Category: asked December 3, 2013

5 Answers

0
Nothing is wrong with you, you are just over thinking the little things. I know you do not care much for school, but always do your best even if its the easiest way out. Trust me I didn't care much for school either. Again do your best, make some friends have a social life, you taking meds and going to talk to therapists makes you more depressed. Having friends and or maybe a boy/girl friend and just enjoy every part of your life. Good Luck!
0
@catherine Thank you. I used to think I was manic but I was never a fan of self-diagnosing myself. Yes, my thoughts are very scattered. I don't know how to describe myself or what to think of myself and I'm very confused.@some-girl22 While I appreciate the help, the problem is not me "not liking" school. It's about my depression and how it prevented me from doing as good as I could have, I never got the proper attention/special help I feel like I should have had, and I have wonderful friends. My social life is fine. That's not the problem, but thanks anyways.
0
Do you often feel like you are "not good enough" for things like receiving presents, or even graduating?
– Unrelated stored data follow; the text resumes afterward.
-- pv_equiv track=rewrite | github.com/Sjeongheon/stair-recognition | detect_contours.py | filter_edges_by_depth
-- ===== SOURCE A (Python) =====
-- def filter_edges_by_depth(image_lines, depth_lines, tolerance=10):
--     filtered_lines = []
--     for img_line in image_lines:
--         for dpt_line in depth_lines:
--             if abs(img_line[1] - dpt_line[1]) < tolerance:
--                 filtered_lines.append(img_line)
--                 break
--     return filtered_lines
-- ===== SOURCE B (Python) =====
-- def filter_edges_by_depth(image_lines, depth_lines, tolerance=10):
--     ys = sorted(d[1] for d in depth_lines)
--     n = len(ys)
--
--     def near(y):
--         lo, hi = 0, n
--         while lo < hi:
--             mid = (lo + hi) // 2
--             if ys[mid] < y:
--                 lo = mid + 1
--             else:
--                 hi = mid
--         return (lo < n and ys[lo] - y < tolerance) or \
--                (lo > 0 and y - ys[lo - 1] < tolerance)
--
--     return [line for line in image_lines if near(line[1])]
-- ===== Notes on version B (the rewrite author's own statement) =====
-- stated objective: alternative
-- what changed: Instead of a nested scan of all depth lines per image line, B sorts the depth y-values once and binary-searches the nearest neighbour of each image line's y to test the tolerance.
-- outside the precondition, e.g. on filter_edges_by_depth([[5]], [], 10): A returns [], B raises IndexError
import Mathlib
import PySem

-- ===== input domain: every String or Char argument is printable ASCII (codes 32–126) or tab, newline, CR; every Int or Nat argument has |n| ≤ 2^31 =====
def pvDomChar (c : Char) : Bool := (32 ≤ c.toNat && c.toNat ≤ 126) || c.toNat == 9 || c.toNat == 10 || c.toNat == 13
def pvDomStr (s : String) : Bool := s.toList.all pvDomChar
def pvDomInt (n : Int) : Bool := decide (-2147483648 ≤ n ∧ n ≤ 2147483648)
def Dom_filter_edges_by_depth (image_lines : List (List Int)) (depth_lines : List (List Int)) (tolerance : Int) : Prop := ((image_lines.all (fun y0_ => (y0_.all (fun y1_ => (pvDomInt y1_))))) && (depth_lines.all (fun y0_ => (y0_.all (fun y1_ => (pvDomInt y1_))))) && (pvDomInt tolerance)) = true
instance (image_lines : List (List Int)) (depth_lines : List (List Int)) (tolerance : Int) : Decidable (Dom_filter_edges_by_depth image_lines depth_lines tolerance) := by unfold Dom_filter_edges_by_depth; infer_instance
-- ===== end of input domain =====

-- B replaces A's nested scan of all depth lines per image line by one sort of the
-- depth y-values plus a binary search of the nearest neighbour per image line (objective: alternative algorithm).

-- ===== PORT A =====
-- line[1] (IndexError = none is excluded by Pre_; the default 0 is never used inside Pre_)
def pvY (l : List Int) : Int := (PySem.List.pyGet? l 1).getD 0

-- the inner 'for dpt_line in depth_lines: … break' loop of A
def pvAnyNear (img_y tol : Int) : List (List Int) → Bool
  | [] => false
  | d :: rest => if |img_y - pvY d| < tol then true else pvAnyNear img_y tol rest

def filter_edges_by_depth (image_lines : List (List Int)) (depth_lines : List (List Int)) (tolerance : Int) : List (List Int) :=
  image_lines.foldl (fun acc img => if pvAnyNear (pvY img) tolerance depth_lines then acc ++ [img] else acc) []

-- ===== PORT B =====
-- the hand-written 'while lo < hi' binary search of Source B (bisect_left)
def pvBisect (ys : List Int) (y : Int) (lo hi : Nat) : Nat :=
  if lo < hi then
    let mid := (lo + hi) / 2
    if ys.getD mid 0 < y then pvBisect ys y (mid + 1) hi else pvBisect ys y lo mid
  else lo
termination_by hi - lo
decreasing_by all_goals omega

-- Source B's 'near(y)'
def pvNear (ys : List Int) (tol y : Int) : Bool :=
  let n := ys.length
  let i := pvBisect ys y 0 n
  (decide (i < n) && decide (ys.getD i 0 - y < tol)) ||
  (decide (0 < i) && decide (y - ys.getD (i - 1) 0 < tol))

def filter_edges_by_depth_alt (image_lines : List (List Int)) (depth_lines : List (List Int)) (tolerance : Int) : List (List Int) :=
  let ys := PySem.List.sorted (depth_lines.map (fun d => pvY d)) (fun x => x) false
  image_lines.filter (fun line => pvNear ys tolerance (pvY line))

-- ===== PRECONDITION & SPEC =====
-- Pre_ excludes lines of length < 2, on which the Python programs raise IndexError when the
-- line is reached (A returns only in the degenerate case where a short line is never indexed,
-- e.g. a short image line with depth_lines = [], where B still raises).
def Pre_filter_edges_by_depth (image_lines : List (List Int)) (depth_lines : List (List Int)) (tolerance : Int) : Prop :=
  (∀ l ∈ image_lines, 2 ≤ l.length) ∧ (∀ d ∈ depth_lines, 2 ≤ d.length)
instance (image_lines : List (List Int)) (depth_lines : List (List Int)) (tolerance : Int) : Decidable (Pre_filter_edges_by_depth image_lines depth_lines tolerance) := by unfold Pre_filter_edges_by_depth; infer_instance

def pvWitness_filter_edges_by_depth : List (List Int) × List (List Int) × Int := ([[0, 5]], [[1, 7]], 10)

def Spec_filter_edges_by_depth (image_lines : List (List Int)) (depth_lines : List (List Int)) (tolerance : Int) (out : List (List Int)) : Prop := out = filter_edges_by_depth_alt image_lines depth_lines tolerance
instance (image_lines : List (List Int)) (depth_lines : List (List Int)) (tolerance : Int) (out : List (List Int)) : Decidable (Spec_filter_edges_by_depth image_lines depth_lines tolerance out) := by unfold Spec_filter_edges_by_depth; infer_instance

-- ===== CLAIM (what is proved, stated in full; the proofs are below) =====
def Claim_equal_filter_edges_by_depth : Prop := ∀ (image_lines : List (List Int)) (depth_lines : List (List Int)) (tolerance : Int), Dom_filter_edges_by_depth image_lines depth_lines tolerance → Pre_filter_edges_by_depth image_lines depth_lines tolerance → Spec_filter_edges_by_depth image_lines depth_lines tolerance (filter_edges_by_depth image_lines depth_lines tolerance)

-- ===== LEMMAS AND PROOFS =====

-- A's inner loop is an existence test over depth_lines
theorem pvAnyNear_eq_true_iff (y tol : Int) (depth : List (List Int)) :
    pvAnyNear y tol depth = true ↔ ∃ d ∈ depth, |y - pvY d| < tol := by
  induction depth with
  | nil => simp [pvAnyNear]
  | cons d rest ih =>
    simp only [pvAnyNear]
    split_ifs with h
    · simp [h]
    · simp [ih, h]

-- the binary search's invariant/specification
theorem pvBisect_spec (ys : List Int) (y : Int)
    (hs : ∀ p q : Nat, p ≤ q → q < ys.length → ys.getD p 0 ≤ ys.getD q 0) :
    ∀ fuel lo hi : Nat, hi - lo ≤ fuel → lo ≤ hi → hi ≤ ys.length →
      (∀ j, j < lo → ys.getD j 0 < y) →
      (∀ j, hi ≤ j → j < ys.length → y ≤ ys.getD j 0) →
      lo ≤ pvBisect ys y lo hi ∧ pvBisect ys y lo hi ≤ hi ∧
      (∀ j, j < pvBisect ys y lo hi → ys.getD j 0 < y) ∧
      (∀ j, pvBisect ys y lo hi ≤ j → j < ys.length → y ≤ ys.getD j 0) := by
  intro fuel
  induction fuel with
  | zero =>
    intro lo hi hf hlh hhn hlow hhigh
    have : lo = hi := by omega
    subst this
    rw [pvBisect]
    simp only [lt_irrefl, if_false]
    exact ⟨le_refl _, le_refl _, hlow, hhigh⟩
  | succ k ih =>
    intro lo hi hf hlh hhn hlow hhigh
    rw [pvBisect]
    by_cases h : lo < hi
    · simp only [h, if_true]
      set mid := (lo + hi) / 2 with hmid
      have hm1 : lo ≤ mid := by omega
      have hm2 : mid < hi := by omega
      by_cases hc : ys.getD mid 0 < y
      · simp only [hc, if_true]
        refine (ih (mid + 1) hi (by omega) (by omega) hhn ?_ hhigh).imp (by omega) id
        intro j hj
        rcases lt_or_ge j lo with hjl | hjl
        · exact hlow j hjl
        · exact lt_of_le_of_lt (hs j mid (by omega) (by omega)) hc
      · simp only [hc, if_false]
        refine (ih lo mid (by omega) (by omega) (by omega) hlow ?_).imp id
            (fun h2 => ⟨by omega, h2.2⟩)
        intro j hj hjn
        exact le_trans (le_of_not_gt hc) (hs mid j hj hjn)
    · simp only [h, if_false]
      have : lo = hi := by omega
      subst this
      exact ⟨le_refl _, le_refl _, hlow, hhigh⟩

-- Source B's near(y) is the same existence test, on a ≤-sorted list
theorem pvNear_eq_true_iff (ys : List Int) (tol y : Int)
    (hs : ∀ p q : Nat, p ≤ q → q < ys.length → ys.getD p 0 ≤ ys.getD q 0) :
    pvNear ys tol y = true ↔ ∃ v ∈ ys, |y - v| < tol := by
  have H := pvBisect_spec ys y hs ys.length 0 ys.length (by omega) (by omega) (le_refl _)
      (by omega) (by omega)
  obtain ⟨-, hile, hlt, hge⟩ := H
  set i := pvBisect ys y 0 ys.length with hi
  simp only [pvNear, ← hi, Bool.or_eq_true, Bool.and_eq_true, decide_eq_true_eq]
  constructor
  · rintro (⟨hin, hd⟩ | ⟨hipos, hd⟩)
    · refine ⟨ys.getD i 0, ?_, ?_⟩
      · rw [List.getD_eq_getElem ys 0 hin]; exact List.getElem_mem hin
      · have := hge i (le_refl _) hin
        rw [abs_sub_lt_iff]; omega
    · have hin : i - 1 < ys.length := by omega
      refine ⟨ys.getD (i - 1) 0, ?_, ?_⟩
      · rw [List.getD_eq_getElem ys 0 hin]; exact List.getElem_mem hin
      · have := hlt (i - 1) (by omega)
        rw [abs_sub_lt_iff]; omega
  · rintro ⟨v, hv, habs⟩
    rw [abs_sub_lt_iff] at habs
    obtain ⟨k, hk, hkv⟩ := List.mem_iff_getElem.mp hv
    have hkd : ys.getD k 0 = v := by rw [List.getD_eq_getElem ys 0 hk, hkv]
    by_cases hyv : y ≤ v
    · left
      have hki : i ≤ k := by
        by_contra hki
        exact absurd (hkd ▸ hlt k (by omega)) (by omega)
      have hin : i < ys.length := by omega
      have h1 := hs i k hki hk
      have h2 := hge i (le_refl _) hin
      exact ⟨hin, by omega⟩
    · right
      have hyv' : v < y := by omega
      have hki : k < i := by
        by_contra hki
        exact absurd (hkd ▸ hge k (by omega) hk) (by omega)
      have h1 := hs k (i - 1) (by omega) (by omega)
      have h2 := hlt (i - 1) (by omega)
      exact ⟨by omega, by omega⟩

-- the sorted depth y-list is pointwise monotone under getD
theorem sorted_getD_mono (xs : List Int) :
    ∀ p q : Nat, p ≤ q → q < (PySem.List.sorted xs (fun x => x) false).length →
      (PySem.List.sorted xs (fun x => x) false).getD p 0 ≤ (PySem.List.sorted xs (fun x => x) false).getD q 0 := by
  intro p q hpq hq
  have hp : p < (PySem.List.sorted xs (fun x => x) false).length := by omega
  rw [List.getD_eq_getElem _ 0 hp, List.getD_eq_getElem _ 0 hq]
  exact PySem.List.key_sorted_getElem_mono xs (fun x => x) hpq hq

-- the two per-line predicates agree
theorem pred_eq (depth : List (List Int)) (tol y : Int) :
    pvNear (PySem.List.sorted (depth.map (fun d => pvY d)) (fun x => x) false) tol y
      = pvAnyNear y tol depth := by
  set ys := PySem.List.sorted (depth.map (fun d => pvY d)) (fun x => x) false with hys
  have h1 := pvNear_eq_true_iff ys tol y (sorted_getD_mono _)
  have h2 := pvAnyNear_eq_true_iff y tol depth
  have hmem : ∀ v, v ∈ ys ↔ v ∈ depth.map (fun d => pvY d) := by
    intro v; rw [hys, PySem.List.mem_sorted]
  cases ha : pvAnyNear y tol depth with
  | true =>
    rw [h1, hys]
    obtain ⟨d, hd, hlt⟩ := h2.mp ha
    exact ⟨pvY d, (hmem (pvY d)).mpr (List.mem_map_of_mem hd), hlt⟩
  | false =>
    rw [Bool.eq_false_iff, Ne, h1]
    rintro ⟨v, hv, hlt⟩
    obtain ⟨d, hd, rfl⟩ := List.mem_map.mp ((hmem v).mp hv)
    rw [Bool.eq_false_iff, Ne, h2] at ha
    exact ha ⟨d, hd, hlt⟩

-- ===== VERDICT (by name: the statement is the Claim_ definition above) =====
theorem filter_edges_by_depth_spec : Claim_equal_filter_edges_by_depth := by
  intro image_lines depth_lines tolerance _ _
  unfold Spec_filter_edges_by_depth filter_edges_by_depth filter_edges_by_depth_alt
  rw [PySem.List.foldl_append_if_eq_filter]
  simp only [List.nil_append]
  exact List.filter_congr (fun line _ => (pred_eq depth_lines tolerance (pvY line)).symm)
Also, are you setting a hurtle in front of you by not not being able to get a job because you don't have your license? Do you mind if I ask if you have a parent that is an alcoholic?
0
@HDOT Well I don't think I'm good enough for receiving presents, but I know for a fact I'm not graduating thanks to my younger-self making some pretty poor decisions. I don't like to blame things on others much but honestly, I wish I had gotten more help in my school when I was struggling back then. But nope, they had to wait until the last minute for that shit. My parents are not alcoholic. Don't smoke, don't drink (excessively).
0
years from now you will look back and see how at this moment, you had all kinds of possibilities open to you. because you do! you know what you can do? you can get your GED and be out of school. You will have the equivalent of a high school diploma, you can go to a community college or trade school or join the military or whatever you want to do. yes! nothing you have done in the last few years needs to hold you back from life, and that's the truth. make your plan, my friend. what do you want to do? then go do it and put all of yourself into it--you will make an incredible life for yourself if you do.